A middle finger raised to my ISP and a little date adjustment and away I go with the news that would've been posted last night. I should probably raise my other middle finger to Apple, since that seems to be what everyone else is doing. The iPad was just supposed to be another device used to simplify our lives and make Apple a lot of money in the process. Instead, there are people smashing it with baseball bats, blending it, and putting it through a rather strenuous and some would say unnecessary stress test. I wonder, did the Nintendo DS have to go through all this? The Sony PSP? Even the Nokia N-Gage, for all it was hated, wasn't destroyed so publicly and so thoroughly.
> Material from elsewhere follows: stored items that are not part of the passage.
-- pv_equiv track=rewrite | github.com/EarthSciML/EarthSciSerialization | packages/earthsci_toolkit/src/earthsci_toolkit/migration.py | get_supported_migration_targets
-- ===== SOURCE A (Python) =====
-- from typing import Any, Dict, List, Tuple
--
-- class MigrationError(Exception):
--     """Error raised when migration fails."""
--
--     def __init__(self, message: str, from_version: str = "", to_version: str = ""):
--         self.from_version = from_version
--         self.to_version = to_version
--         super().__init__(
--             f"Migration error: {message} ({from_version} -> {to_version})"
--             if from_version
--             else f"Migration error: {message}"
--         )
--
-- def _parse_version(version: str) -> Tuple[int, int, int]:
--     """Parse a semantic version string into (major, minor, patch)."""
--     parts = version.split(".")
--     if len(parts) != 3:
--         raise MigrationError(f"Invalid version format: {version}", version, "")
--     try:
--         return (int(parts[0]), int(parts[1]), int(parts[2]))
--     except ValueError:
--         raise MigrationError(f"Invalid version format: {version}", version, "")
--
-- def _compare_versions(a: str, b: str) -> int:
--     """Compare two semantic versions. Returns <0 if a<b, 0 if equal, >0 if a>b."""
--     va = _parse_version(a)
--     vb = _parse_version(b)
--     if va < vb:
--         return -1
--     elif va > vb:
--         return 1
--     return 0
--
-- def get_supported_migration_targets(from_version: str) -> List[str]:
--     """Get supported migration target versions from a given version.
--
--     Args:
--         from_version: Source version string.
--
--     Returns:
--         List of supported target version strings.
--     """
--     try:
--         from_ver = _parse_version(from_version)
--     except MigrationError:
--         return []
--
--     targets = []
--
--     if from_ver[0] == 0:
--         if from_ver[1] == 0:
--             targets.append("0.1.0")
--         if from_ver[1] <= 1:
--             targets.extend(["0.1.0", "0.1.1", "0.2.0"])
--
--     # Filter to only versions later than from_version, deduplicate
--     seen = set()
--     result = []
--     for target in targets:
--         if target not in seen and _compare_versions(from_version, target) < 0:
--             seen.add(target)
--             result.append(target)
--
--     return result
-- ===== SOURCE B (Python) =====
-- from typing import List, Tuple
--
-- class MigrationError(Exception):
--     """Error raised when migration fails."""
--
--     def __init__(self, message: str, from_version: str = "", to_version: str = ""):
--         self.from_version = from_version
--         self.to_version = to_version
--         super().__init__(
--             f"Migration error: {message} ({from_version} -> {to_version})"
--             if from_version
--             else f"Migration error: {message}"
--         )
--
-- def _parse_version(version: str) -> Tuple[int, int, int]:
--     parts = version.split(".")
--     if len(parts) != 3:
--         raise MigrationError(f"Invalid version format: {version}", version, "")
--     try:
--         return (int(parts[0]), int(parts[1]), int(parts[2]))
--     except ValueError:
--         raise MigrationError(f"Invalid version format: {version}", version, "")
--
-- # the complete target table, with the parsed tuple precomputed next to each name
-- TARGETS = [((0, 1, 0), "0.1.0"), ((0, 1, 1), "0.1.1"), ((0, 2, 0), "0.2.0")]
--
-- def get_supported_migration_targets(from_version: str) -> List[str]:
--     try:
--         ver = _parse_version(from_version)
--     except MigrationError:
--         return []
--     # migrations are only defined from the 0.0.x / 0.1.x lines
--     if ver[0] != 0 or ver[1] > 1:
--         return []
--     return [name for (t, name) in TARGETS if ver < t]
-- ===== Notes on version B (the rewrite author's own statement) =====
-- stated objective: simpler
-- what changed: B parses the source version once and replaces A's nested branch-built target list plus seen-set dedup loop by a single guard (major==0 and minor<=1) followed by one tuple-ordering filter over a fixed table of (parsed tuple, name) targets, with no string re-parsing and no dedup state.
import Mathlib
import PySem

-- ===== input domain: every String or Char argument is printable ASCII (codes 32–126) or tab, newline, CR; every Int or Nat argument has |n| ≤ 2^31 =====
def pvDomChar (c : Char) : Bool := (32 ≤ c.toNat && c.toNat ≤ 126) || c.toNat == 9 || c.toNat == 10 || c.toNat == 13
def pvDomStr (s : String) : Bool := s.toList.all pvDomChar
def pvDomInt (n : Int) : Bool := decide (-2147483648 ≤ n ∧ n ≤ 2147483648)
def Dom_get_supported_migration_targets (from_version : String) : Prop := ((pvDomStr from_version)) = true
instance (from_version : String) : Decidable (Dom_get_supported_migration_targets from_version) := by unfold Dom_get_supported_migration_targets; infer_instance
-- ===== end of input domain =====

-- B replaces A's nested branch-built target list and seen-set dedup loop by a single
-- guard plus one tuple-ordering filter over a fixed parsed target table (objective: simpler).

-- ===== PORT A =====
-- _parse_version: returns none exactly where the Python raises MigrationError
def pvParseVersion? (version : String) : Option (Int × Int × Int) :=
  -- version.split("."): sep "." ≠ "" so split? is always some; getD [] is never taken
  let parts := (PySem.Str.split? version ".").getD []
  if parts.length = 3 then
    match PySem.Int.ofStr? (parts[0]!), PySem.Int.ofStr? (parts[1]!), PySem.Int.ofStr? (parts[2]!) with
    | some a, some b, some c => some (a, b, c)
    | _, _, _ => none
  else none

-- Python tuple '<' on (major, minor, patch): lexicographic
def pvTupLt (x y : Int × Int × Int) : Bool :=
  decide (x.1 < y.1 ∨ (x.1 = y.1 ∧ (x.2.1 < y.2.1 ∨ (x.2.1 = y.2.1 ∧ x.2.2 < y.2.2))))

-- _compare_versions: none exactly where either parse raises (never hit inside A's use here)
def pvCompareVersions? (a b : String) : Option Int :=
  match pvParseVersion? a, pvParseVersion? b with
  | some va, some vb => some (if pvTupLt va vb then -1 else if pvTupLt vb va then 1 else 0)
  | _, _ => none

def get_supported_migration_targets (from_version : String) : List String :=
  match pvParseVersion? from_version with
  | none => []  -- except MigrationError: return []
  | some from_ver =>
    let targets : List String :=
      if from_ver.1 = 0 then
        (if from_ver.2.1 = 0 then ["0.1.0"] else []) ++
        (if from_ver.2.1 ≤ 1 then ["0.1.0", "0.1.1", "0.2.0"] else [])
      else []
    -- for target in targets: seen-set dedup + "later than from_version" filter
    -- (the compare here cannot raise: from_version parsed above, targets are literals)
    let st := targets.foldl
      (fun (st : PySem.Set String × List String) target =>
        if (! PySem.Set.contains st.1 target) &&
            (match pvCompareVersions? from_version target with
             | some c => decide (c < 0)
             | none => false) then
          (PySem.Set.add st.1 target, st.2 ++ [target])
        else st)
      (PySem.Set.empty, [])
    st.2

-- ===== PORT B =====
-- the complete target table, with the parsed tuple precomputed next to each name
def pvTargets : List ((Int × Int × Int) × String) :=
  [((0, 1, 0), "0.1.0"), ((0, 1, 1), "0.1.1"), ((0, 2, 0), "0.2.0")]

def get_supported_migration_targets_alt (from_version : String) : List String :=
  match pvParseVersion? from_version with
  | none => []  -- except MigrationError: return []
  | some ver =>
    -- migrations are only defined from the 0.0.x / 0.1.x lines
    if ver.1 ≠ 0 ∨ ver.2.1 > 1 then []
    else
      -- [name for (t, name) in TARGETS if ver < t]
      pvTargets.filterMap (fun p => if pvTupLt ver p.1 then some p.2 else none)

-- ===== PRECONDITION & SPEC =====
def Spec_get_supported_migration_targets (from_version : String) (out : List String) : Prop := out = get_supported_migration_targets_alt from_version
instance (from_version : String) (out : List String) : Decidable (Spec_get_supported_migration_targets from_version out) := by unfold Spec_get_supported_migration_targets; infer_instance

-- ===== CLAIM (what is proved, stated in full; the proofs are below) =====
def Claim_equal_get_supported_migration_targets : Prop := ∀ (from_version : String), Dom_get_supported_migration_targets from_version → Spec_get_supported_migration_targets from_version (get_supported_migration_targets from_version)

-- ===== LEMMAS AND PROOFS =====
theorem pvParse_lit_010 : pvParseVersion? "0.1.0" = some (0, 1, 0) := by decide
theorem pvParse_lit_011 : pvParseVersion? "0.1.1" = some (0, 1, 1) := by decide
theorem pvParse_lit_020 : pvParseVersion? "0.2.0" = some (0, 2, 0) := by decide

-- a comparison result of 0 or 1 is never < 0
theorem pvPosCond (bb : Bool) : ((if bb then (1 : Int) else 0) < 0) = False := by
  cases bb <;> simp

-- ===== VERDICT (by name: the statement is the Claim_ definition above) =====
theorem get_supported_migration_targets_spec : Claim_equal_get_supported_migration_targets := by
  intro fv _
  unfold Spec_get_supported_migration_targets
  unfold get_supported_migration_targets get_supported_migration_targets_alt
  cases h : pvParseVersion? fv with
  | none => simp
  | some v =>
    obtain ⟨a, b, c⟩ := v
    have hcmp : ∀ (t : String) (vt : Int × Int × Int), pvParseVersion? t = some vt →
        pvCompareVersions? fv t =
          some (if pvTupLt (a, b, c) vt then -1 else if pvTupLt vt (a, b, c) then 1 else 0) := by
      intro t vt ht
      simp [pvCompareVersions?, h, ht]
    by_cases ha : a = 0
    · subst ha
      by_cases hb1 : b ≤ 1
      · -- guard false on the B side; A's targets dedup to the full list; both sides are
        -- the same selection by the three comparison bits, whatever they are
        have hb1' : ¬ b > 1 := by omega
        rcases eq_or_ne b 0 with hb0 | hb0
        · subst hb0
          cases e1 : pvTupLt ((0 : Int), 0, c) (0, 1, 0) <;>
            cases e2 : pvTupLt ((0 : Int), 0, c) (0, 1, 1) <;>
              cases e3 : pvTupLt ((0 : Int), 0, c) (0, 2, 0) <;>
                simp [pvTargets, List.foldl, List.filterMap, PySem.Set.contains,
                  PySem.Set.add, PySem.Set.empty, hcmp _ _ pvParse_lit_010,
                  hcmp _ _ pvParse_lit_011, hcmp _ _ pvParse_lit_020, pvPosCond,
                  e1, e2, e3, hb1']
        · cases e1 : pvTupLt ((0 : Int), b, c) (0, 1, 0) <;>
            cases e2 : pvTupLt ((0 : Int), b, c) (0, 1, 1) <;>
              cases e3 : pvTupLt ((0 : Int), b, c) (0, 2, 0) <;>
                simp [pvTargets, List.foldl, List.filterMap, PySem.Set.contains,
                  PySem.Set.add, PySem.Set.empty, hcmp _ _ pvParse_lit_010,
                  hcmp _ _ pvParse_lit_011, hcmp _ _ pvParse_lit_020, pvPosCond,
                  e1, e2, e3, hb0, hb1, hb1']
      · -- a = 0, b ≥ 2: A's targets = []; B's guard returns []
        have hb0 : b ≠ 0 := by omega
        have hb1' : b > 1 := by omega
        simp [hb0, hb1, hb1']
    · -- a ≠ 0: A's targets = []; B's guard returns []
      simp [ha]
And in Japan, I bet no one ever decided to buy an Xbox 360, destroy it, and upload the video to YouTube.
There's also been "the first ever ritual reboxing of an Apple product", where a blogger decided that the iPad isn't necessary for his daily life. What makes him an awesome person is that he did not smash his iPad or crush it or throw it out. He calmly reboxed it, even polished up the screen, and went to return it. He was even willing to swallow the restocking fee. I sincerely hope that the people at his local Apple store weren't complete asses to him when he returned it.
(As a side note, the search for the Canadian lingerie product known as the iPad continues. I'll have to go to the local sex shop and see what they have available.)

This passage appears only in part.